ADA supports Military Spouse Licensing Relief Act

Washington — The ADA is supporting legislation to help military families by giving military spouses with valid professional licenses in one state reciprocity in the state where their spouse is currently serving on military orders.

In an April 27 letter to Senator Mike Lee, R-Utah, the ADA thanked the lawmaker for introducing S 1084, the Military Spouse Licensing Relief Act of 2021.

“Family member transition support and job security is a military readiness concern,” wrote ADA President Daniel J. Klemmedson, D.D.S., M.D., and Executive Director Kathleen T. O’Loughlin, D.M.D. “Eliminating this cumbersome hurdle for spouses lessens the stress of relocating… which will better prepare our service members to protect the nation. Furthermore, simplifying the spouse’s process for securing professional employment presents the opportunity for better economic stability for our military families.”

In the letter, the ADA noted Department of Defense and Department of Labor studies that indicated military spouses face unemployment rates that are up to six times higher than the national average, which is driven in large part by the mobile military life. The Military Spouse Licensing Relief Act will help reduce employment barriers, ensure family stability and improve quality of life for the families of service members.

“It is not uncommon for civilian dentists to be spouses of service members,” Drs. Klemmedson and O’Loughlin wrote. “The ADA routinely supports these spouses through the onerous licensure process upon transfer of duty stations. By simply having a license in good standing according to the requirements in the jurisdiction that issued the license; and by complying with the new state’s standards of practice, discipline and fulfillment of any continuing education requirements, a military spouse could receive professional license reciprocity and easily resume the practice of dentistry. As such, the bill would enhance the dental workforce in military communities, which are often health professional shortage areas.”

In addition to military spouses, the bill would also provide portability of professional licensure or certification to the relocating service member.

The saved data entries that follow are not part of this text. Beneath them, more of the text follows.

-- pv_equiv track=rewrite | github.com/heitzes/Algorithm | 프로그래머스/unrated/161989. 덧칠하기/덧칠하기.py | solution
-- ===== SOURCE A (Python) =====
-- from bisect import bisect_left
-- from collections import deque
--
-- def solution(n, m, section):
--     answer = 1
--     start = 0
--     section = deque(section)
--     while True:
--         sec = section[start]
--         ind = bisect_left(section, sec+m)
--         if ind == len(section):
--             break
--         answer += 1
--         start = ind
--
--     return answer
-- ===== SOURCE B (Python) =====
-- def solution(n, m, section):
--     # single left-to-right sweep instead of repeated bisect jumps
--     answer = 0
--     painted_until = section[0]  # first section is never covered yet
--     for s in section:
--         if s >= painted_until:
--             answer += 1
--             painted_until = s + m
--     return answer
-- ===== Notes on version B (the rewrite author's own statement) =====
-- stated objective: simpler
-- what changed: B replaces A's while-loop of bisect_left jumps over a deque with a single left-to-right sweep that keeps a painted_until bound and paints whenever the next section is uncovered.
-- outside the precondition, e.g. on solution(1, 1, [1, 3, 0, 4]): A returns 2, B returns 3; on solution(5, 0, [0, 1]): A does not finish within the time limit, B returns 2; on solution(1, 1, []): A raises IndexError, B raises IndexError
import Mathlib
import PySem

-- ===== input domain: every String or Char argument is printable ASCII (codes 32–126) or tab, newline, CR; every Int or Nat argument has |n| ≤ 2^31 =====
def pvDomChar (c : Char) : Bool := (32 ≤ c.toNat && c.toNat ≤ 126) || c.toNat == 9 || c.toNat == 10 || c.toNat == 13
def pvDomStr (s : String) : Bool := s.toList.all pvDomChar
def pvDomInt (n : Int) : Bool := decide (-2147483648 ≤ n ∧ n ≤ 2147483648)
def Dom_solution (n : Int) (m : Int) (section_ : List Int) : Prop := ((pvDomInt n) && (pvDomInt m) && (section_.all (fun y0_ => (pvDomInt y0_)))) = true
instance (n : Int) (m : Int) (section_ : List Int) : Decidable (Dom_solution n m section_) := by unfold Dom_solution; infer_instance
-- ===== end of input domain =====

-- B replaces A's bisect_left jump loop with a single linear sweep tracking painted_until (objective: simpler).


-- ===== PORT A =====
-- A's `while True` loop; fuel = section length suffices inside Pre_ (start strictly
-- increases each iteration); fuel 0 returns the current answer (unreached inside Pre_).
def solutionLoop (section_ : List Int) (m : Int) : Nat → Nat → Int → Int
  | 0, _, answer => answer
  | fuel+1, start, answer =>
    let sec := section_.getD start 0      -- section[start]; always in range inside Pre_
    let ind := PySem.List.bisectLeft section_ (sec + m)
    if ind = section_.length then answer
    else solutionLoop section_ m fuel ind (answer + 1)

def solution (n : Int) (m : Int) (section_ : List Int) : Int :=
  solutionLoop section_ m section_.length 0 1

-- ===== PORT B =====
-- loop body of B's `for s in section`
def sweepStep (m : Int) (st : Int × Int) (s : Int) : Int × Int :=
  if st.2 ≤ s then (st.1 + 1, s + m) else st

def solution_alt (n : Int) (m : Int) (section_ : List Int) : Int :=
  match section_ with
  | [] => 0          -- Python B raises IndexError at section[0] here; excluded by Pre_
  | s0 :: _ => (section_.foldl (sweepStep m) (0, s0)).1

-- ===== PRECONDITION & SPEC =====
-- Pre_ excludes: the empty list (both programs raise IndexError), m ≤ 0 (A's loop never
-- advances and diverges on sorted input), and unsorted lists — on which bisect_left's
-- result, and hence A's answer, is meaningless (bisect's own documented precondition) —
-- except the one-paint ones whose every element lies below section[0] + m, where the
-- first bisect already reaches the end and both programs return 1 regardless of order.
def Pre_solution (n : Int) (m : Int) (section_ : List Int) : Prop :=
  section_ ≠ [] ∧ 1 ≤ m ∧
    (section_.Pairwise (· ≤ ·) ∨ ∀ y ∈ section_, y < section_.headD 0 + m)
instance (n : Int) (m : Int) (section_ : List Int) : Decidable (Pre_solution n m section_) := by unfold Pre_solution; infer_instance

def pvWitness_solution : Int × Int × List Int := (8, 4, [2, 4, 6])

def Spec_solution (n : Int) (m : Int) (section_ : List Int) (out : Int) : Prop := out = solution_alt n m section_
instance (n : Int) (m : Int) (section_ : List Int) (out : Int) : Decidable (Spec_solution n m section_ out) := by unfold Spec_solution; infer_instance

-- ===== CLAIM (what is proved, stated in full; the proofs are below) =====
def Claim_equal_solution : Prop := ∀ (n : Int) (m : Int) (section_ : List Int), Dom_solution n m section_ → Pre_solution n m section_ → Spec_solution n m section_ (solution n m section_)

-- ===== LEMMAS AND PROOFS =====

-- skipped elements (< painted_until) leave the sweep state unchanged
lemma foldl_sweepStep_skip (m a p : Int) (pre suf : List Int)
    (h : ∀ y ∈ pre, y < p) :
    List.foldl (sweepStep m) (a, p) (pre ++ suf) = List.foldl (sweepStep m) (a, p) suf := by
  induction pre with
  | nil => rfl
  | cons y ys ih =>
      have hy : y < p := h y (List.mem_cons_self ..)
      have hstep : sweepStep m (a, p) y = (a, p) := by
        simp [sweepStep, not_le.mpr hy]
      simpa [hstep] using ih (fun z hz => h z (List.mem_cons_of_mem _ hz))

-- A's loop from index `start` equals B's sweep over the remaining suffix
lemma solutionLoop_eq_sweep (xs : List Int) (m : Int)
    (hs : xs.Pairwise (· ≤ ·)) (hm : 1 ≤ m) :
    ∀ fuel start answer, start < xs.length → xs.length - start ≤ fuel →
      solutionLoop xs m fuel start answer
        = (List.foldl (sweepStep m) (answer, xs.getD start 0 + m) (xs.drop (start+1))).1 := by
  intro fuel
  induction fuel with
  | zero => intro start answer h1 h2; omega
  | succ fuel ih =>
      intro start answer hstart hfuel
      have hgd : xs.getD start 0 = xs[start] := List.getD_eq_getElem xs 0 hstart
      obtain ⟨hle, hlt, hge⟩ := PySem.List.bisectLeft_spec xs (xs.getD start 0 + m) hs
      have hunfold : solutionLoop xs m (fuel+1) start answer
          = (if PySem.List.bisectLeft xs (xs.getD start 0 + m) = xs.length then answer
             else solutionLoop xs m fuel
               (PySem.List.bisectLeft xs (xs.getD start 0 + m)) (answer + 1)) := rfl
      set sec := xs.getD start 0 with hsec
      set ind := PySem.List.bisectLeft xs (sec + m) with hind
      have hld : (xs.drop (start+1)).length = xs.length - (start+1) := by simp
      have hsi : start < ind := by
        by_contra hcon
        have hx : sec + m ≤ xs[start] := hge start hstart (by omega)
        rw [← hgd] at hx
        omega
      by_cases hbreak : ind = xs.length
      · -- A breaks; B skips every remaining element
        have hall : ∀ y ∈ xs.drop (start+1), y < sec + m := by
          intro y hy
          obtain ⟨j, hj, hjy⟩ := List.mem_iff_getElem.mp hy
          rw [List.getElem_drop] at hjy
          have hjlen : start + 1 + j < xs.length := by omega
          subst hjy
          exact hlt _ hjlen (by omega)
        have hskip := foldl_sweepStep_skip m answer (sec + m) (xs.drop (start+1)) [] hall
        simp only [List.append_nil] at hskip
        rw [hunfold, if_pos hbreak, hskip]
        rfl
      · -- A jumps to ind; B skips the elements strictly between and paints xs[ind]
        have hindlen : ind < xs.length := lt_of_le_of_ne hle hbreak
        have hdecomp : xs.drop (start+1)
            = (xs.drop (start+1)).take (ind - (start+1)) ++ xs.drop ind := by
          have h1 : xs.drop ind = (xs.drop (start+1)).drop (ind - (start+1)) := by
            rw [List.drop_drop]
            congr 1
            omega
          rw [h1, List.take_append_drop]
        have hpre : ∀ y ∈ (xs.drop (start+1)).take (ind - (start+1)), y < sec + m := by
          intro y hy
          obtain ⟨j, hj, hjy⟩ := List.mem_iff_getElem.mp hy
          simp only [List.length_take, hld] at hj
          rw [List.getElem_take, List.getElem_drop] at hjy
          have hjlen : start + 1 + j < xs.length := by omega
          subst hjy
          exact hlt _ hjlen (by omega)
        have hdropind : xs.drop ind = xs[ind] :: xs.drop (ind+1) :=
          List.drop_eq_getElem_cons hindlen
        have hpaint : sweepStep m (answer, sec + m) xs[ind] = (answer + 1, xs[ind] + m) := by
          simp [sweepStep, hge ind hindlen le_rfl]
        have hih := ih ind (answer + 1) hindlen (by omega)
        have hgdind : xs.getD ind 0 = xs[ind] := List.getD_eq_getElem xs 0 hindlen
        rw [hunfold, if_neg hbreak, hih, hgdind, hdecomp,
          foldl_sweepStep_skip m answer (sec + m) _ _ hpre, hdropind,
          List.foldl_cons, hpaint]

-- if every element is below the target, the binary search runs off the right end
lemma bisectLeftLoop_all_lt (xs : List Int) (x : Int) (hall : ∀ y ∈ xs, y < x) :
    ∀ fuel lo hi, lo ≤ hi → hi ≤ xs.length → hi - lo ≤ fuel →
      PySem.List.bisectLeftLoop xs x fuel lo hi = hi := by
  intro fuel
  induction fuel with
  | zero => intro lo hi h1 h2 h3; simp [PySem.List.bisectLeftLoop]; omega
  | succ fuel ih =>
      intro lo hi h1 h2 h3
      by_cases hlh : lo < hi
      · have hmid : (lo + hi) / 2 < xs.length := by omega
        have hsome : xs[(lo + hi) / 2]? = some xs[(lo + hi) / 2] :=
          List.getElem?_eq_getElem hmid
        have hy : xs[(lo + hi) / 2] < x := hall _ (List.getElem_mem hmid)
        simp only [PySem.List.bisectLeftLoop, if_pos hlh, hsome, if_pos hy]
        exact ih ((lo + hi) / 2 + 1) hi (by omega) h2 (by omega)
      · simp [PySem.List.bisectLeftLoop, hlh]; omega

lemma bisectLeft_all_lt (xs : List Int) (x : Int) (hall : ∀ y ∈ xs, y < x) :
    PySem.List.bisectLeft xs x = xs.length :=
  bisectLeftLoop_all_lt xs x hall xs.length 0 xs.length (Nat.zero_le _) le_rfl (by omega)

-- one-paint case: every element below section[0] + m makes both programs return 1
lemma one_paint_case (m s0 : Int) (rest : List Int)
    (hall : ∀ y ∈ s0 :: rest, y < s0 + m) :
    solutionLoop (s0 :: rest) m (s0 :: rest).length 0 1 = 1
      ∧ (List.foldl (sweepStep m) (0, s0) (s0 :: rest)).1 = 1 := by
  constructor
  · have hbl : PySem.List.bisectLeft (s0 :: rest) ((s0 :: rest).getD 0 0 + m)
        = (s0 :: rest).length := by
      exact bisectLeft_all_lt _ _ (by simpa using hall)
    show solutionLoop (s0 :: rest) m (rest.length + 1) 0 1 = 1
    have hunfold : solutionLoop (s0 :: rest) m (rest.length + 1) 0 1
        = (if PySem.List.bisectLeft (s0 :: rest) ((s0 :: rest).getD 0 0 + m)
              = (s0 :: rest).length then (1 : Int)
           else solutionLoop (s0 :: rest) m rest.length
             (PySem.List.bisectLeft (s0 :: rest) ((s0 :: rest).getD 0 0 + m)) 2) := rfl
    rw [hunfold, if_pos hbl]
  · have hrest : ∀ y ∈ rest, y < s0 + m := fun y hy => hall y (List.mem_cons_of_mem _ hy)
    have hfirst : sweepStep m (0, s0) s0 = (1, s0 + m) := by simp [sweepStep]
    have hskip := foldl_sweepStep_skip m 1 (s0 + m) rest [] hrest
    simp only [List.append_nil] at hskip
    rw [List.foldl_cons, hfirst, hskip]
    rfl

-- ===== VERDICT (by name: the statement is the Claim_ definition above) =====
theorem solution_spec : Claim_equal_solution := by
  intro n m section_ hdom hpre
  obtain ⟨hne, hm, hsor | hall⟩ := hpre
  · unfold Spec_solution
    match section_, hne with
    | s0 :: rest, _ =>
      have hlen : 0 < (s0 :: rest).length := by simp
      have h := solutionLoop_eq_sweep (s0 :: rest) m hsor hm (s0 :: rest).length 0 1 hlen (by omega)
      have hfirst : sweepStep m (0, s0) s0 = (1, s0 + m) := by simp [sweepStep]
      simp only [solution, solution_alt, h, List.getD, List.foldl_cons, hfirst]
      rfl
  · unfold Spec_solution
    match section_, hne with
    | s0 :: rest, _ =>
      obtain ⟨h1, h2⟩ := one_paint_case m s0 rest (by simpa using hall)
      show solutionLoop (s0 :: rest) m (s0 :: rest).length 0 1
        = ((s0 :: rest).foldl (sweepStep m) (0, s0)).1
      rw [h1, h2]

“Streamlining the licensure process for both service members and their spouses will provide a stable platform for military families transitioning out of the military and settling down in the location in which they received military orders,” Drs. Klemmedson and O’Loughlin concluded. “The ADA strongly supports the Military Spouse Licensing Relief Act of 2021. We are stalwart supporters of the brave men and women of our nation’s Armed Services, as well as their unwavering families. Thank you for sponsoring this bill and for your leadership on this issue.”